- From: Ivan Herman via GitHub <sysbot+gh@w3.org>
- Date: Fri, 22 Jan 2016 17:07:13 +0000
- To: public-annotation@w3.org
@jjett: I stand corrected on the 'spaghetti' term:-) It was not my
intention to be dismissive.
Also, thanks for the examples, because I see it more clearly now and I
did misunderstand something in the original example of
@hugomanguinhas, insofar as the second structure also has some sort of
a nesting behaviour. (My, wrong, understanding was that... never
mind. Not important.) Which also means that my concern about the
range/domain of the properties is also moot.

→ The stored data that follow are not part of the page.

-- pv_equiv track=rewrite | github.com/BenUni/ChessGame | Chess_Game.py | twisted_colors_board
-- ===== SOURCE A (Python) =====
-- def twisted_colors_board(board):
--     '''
--     Creates the board background and inserts it to a board(list)
--     '''
--     twister = True
--     space1 = 0
--     space2 = 0
--     for x in range(0,64):
--         if space1 < 8:
--             if twister:
--                 board.append('White')
--                 twister = False
--             else:
--                 board.append('Brown')
--                 twister = True
--             space1 += 1
--         else:
--             if not twister:
--                 board.append('White')
--                 twister = True
--             else:
--                 board.append('Brown')
--                 twister = False
--             space2 += 1
--             if space2 == 8:
--                 space2 = 0
--                 space1 = 0
--     if len(board) == 65:
--         board.pop(0)
--     else:
--         pass
--     return board
-- ===== SOURCE B (Python) =====
-- def twisted_colors_board(board):
--     '''
--     Creates the board background and inserts it to a board(list)
--     '''
--     board.extend('White' if (i // 8 + i % 8) % 2 == 0 else 'Brown'
--                  for i in range(64))
--     if len(board) == 65:
--         board.pop(0)
--     return board
-- ===== Notes on version B (the rewrite author's own statement) =====
-- stated objective: simpler
-- what changed: Replaces the twister/space1/space2 toggle state machine with a single extend whose color is a closed-form parity of the cell index (i//8 + i%8) % 2.
import Mathlib
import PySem

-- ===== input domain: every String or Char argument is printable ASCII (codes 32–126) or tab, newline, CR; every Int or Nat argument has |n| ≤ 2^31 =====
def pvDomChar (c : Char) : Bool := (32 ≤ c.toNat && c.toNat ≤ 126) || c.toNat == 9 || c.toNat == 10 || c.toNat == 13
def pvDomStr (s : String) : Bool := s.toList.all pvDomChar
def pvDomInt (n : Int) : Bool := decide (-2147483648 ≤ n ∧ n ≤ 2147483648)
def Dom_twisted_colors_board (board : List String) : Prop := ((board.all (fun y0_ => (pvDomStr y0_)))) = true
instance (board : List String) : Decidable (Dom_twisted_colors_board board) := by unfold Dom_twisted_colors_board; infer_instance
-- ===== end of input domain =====

-- B replaces A's twister/space1/space2 toggle state machine with a closed-form index parity;
-- both A and B mutate the Python argument in place (append/extend, pop) — the equivalence proved
-- here is about the returned list, and B performs the same mutations as A.

-- ===== PORT A =====
-- one iteration of A's for-loop body over the state (board, twister, space1, space2)
def pvStepA (st : List String × Bool × Int × Int) (_x : Int) : List String × Bool × Int × Int :=
  match st with
  | (board, twister, space1, space2) =>
    if space1 < 8 then
      if twister then (board ++ ["White"], false, space1 + 1, space2)
      else (board ++ ["Brown"], true, space1 + 1, space2)
    else
      let bt : List String × Bool :=
        if !twister then (board ++ ["White"], true) else (board ++ ["Brown"], false)
      let space2' := space2 + 1
      if space2' == 8 then (bt.1, bt.2, 0, 0) else (bt.1, bt.2, space1, space2')

def twisted_colors_board (board : List String) : List String :=
  let st := (PySem.List.pyRange 0 64 1).foldl pvStepA (board, true, (0 : Int), (0 : Int))
  let board := st.1
  -- board.pop(0): exact as drop 1 here, since the guard guarantees length 65 > 0
  if board.length == 65 then board.drop 1 else board

-- ===== PORT B =====
def twisted_colors_board_alt (board : List String) : List String :=
  let board := board ++ (PySem.List.pyRange 0 64 1).map (fun i =>
    if PySem.Int.mod (PySem.Int.floordiv i 8 + PySem.Int.mod i 8) 2 == 0 then "White" else "Brown")
  if board.length == 65 then board.drop 1 else board

-- ===== PRECONDITION & SPEC =====
def Spec_twisted_colors_board (board : List String) (out : List String) : Prop := out = twisted_colors_board_alt board
instance (board : List String) (out : List String) : Decidable (Spec_twisted_colors_board board out) := by unfold Spec_twisted_colors_board; infer_instance

-- ===== CLAIM =====
def Claim_equal_twisted_colors_board : Prop := ∀ (board : List String), Dom_twisted_colors_board board → Spec_twisted_colors_board board (twisted_colors_board board)

-- ===== LEMMAS AND PROOFS =====
-- Each loop iteration appends exactly one color; the appended color and the next state
-- do not depend on the board accumulated so far.
theorem pvStepA_append (b : List String) (t : Bool) (s1 s2 : Int) (x : Int) :
    pvStepA (b, t, s1, s2) x = (b ++ (pvStepA ([], t, s1, s2) x).1, (pvStepA ([], t, s1, s2) x).2) := by
  simp only [pvStepA]
  split_ifs <;> simp

theorem pvFoldA_append (l : List Int) : ∀ (b : List String) (t : Bool) (s1 s2 : Int),
    (l.foldl pvStepA (b, t, s1, s2)).1 = b ++ (l.foldl pvStepA ([], t, s1, s2)).1 := by
  induction l with
  | nil => intro b t s1 s2; simp
  | cons x xs ih =>
    intro b t s1 s2
    simp only [List.foldl_cons]
    rw [pvStepA_append]
    obtain ⟨b', t', s1', s2'⟩ := pvStepA ([], t, s1, s2) x
    rw [ih, ih b']
    simp [List.append_assoc]

theorem pvPattern_eq :
    ((PySem.List.pyRange 0 64 1).foldl pvStepA (([] : List String), true, (0 : Int), (0 : Int))).1 =
    (PySem.List.pyRange 0 64 1).map (fun i =>
      if PySem.Int.mod (PySem.Int.floordiv i 8 + PySem.Int.mod i 8) 2 == 0 then "White" else "Brown") := by
  decide

-- ===== VERDICT =====
theorem twisted_colors_board_spec : Claim_equal_twisted_colors_board := by
  intro board _
  unfold Spec_twisted_colors_board twisted_colors_board twisted_colors_board_alt
  simp only []
  rw [pvFoldA_append, pvPattern_eq]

Actually... the fair comparison of the complexities is if we drop the
`@type` whenever it can be deduced (or add it everywhere, I do not
want to get into this discussion again), in which case the second
("inverted") example becomes even slightly less complex for reading:
```json
{
"@type": "SpecificResource",
"selector": {
"@type": "TextPositionSelector",
"start": 5,
"end": 28
},
"source": {
"selector": {
"@type": "FragmentSelector",
"value": "namedSection"
},
"source": {
"selector": {
"@type": "foo:PageSelector",
"value": "desiredPage"
},
"source" : {
"selector": {
"@type": "foo:QuerySelector",
"value": "knownItem"
},
"source": "http://example.org"
}
}
}
}
```
So... I am sold. Sold in the sense that the both patterns are fine and
they are on a comparable level of complexity indeed. I do not think
we may want to use both patterns, though; but if my understanding is
correct the second pattern works out of the box right now, which is a
major plus; reducing the number of necessary predicates is a good
thing...
(Again, apologies for the spaghetti:-)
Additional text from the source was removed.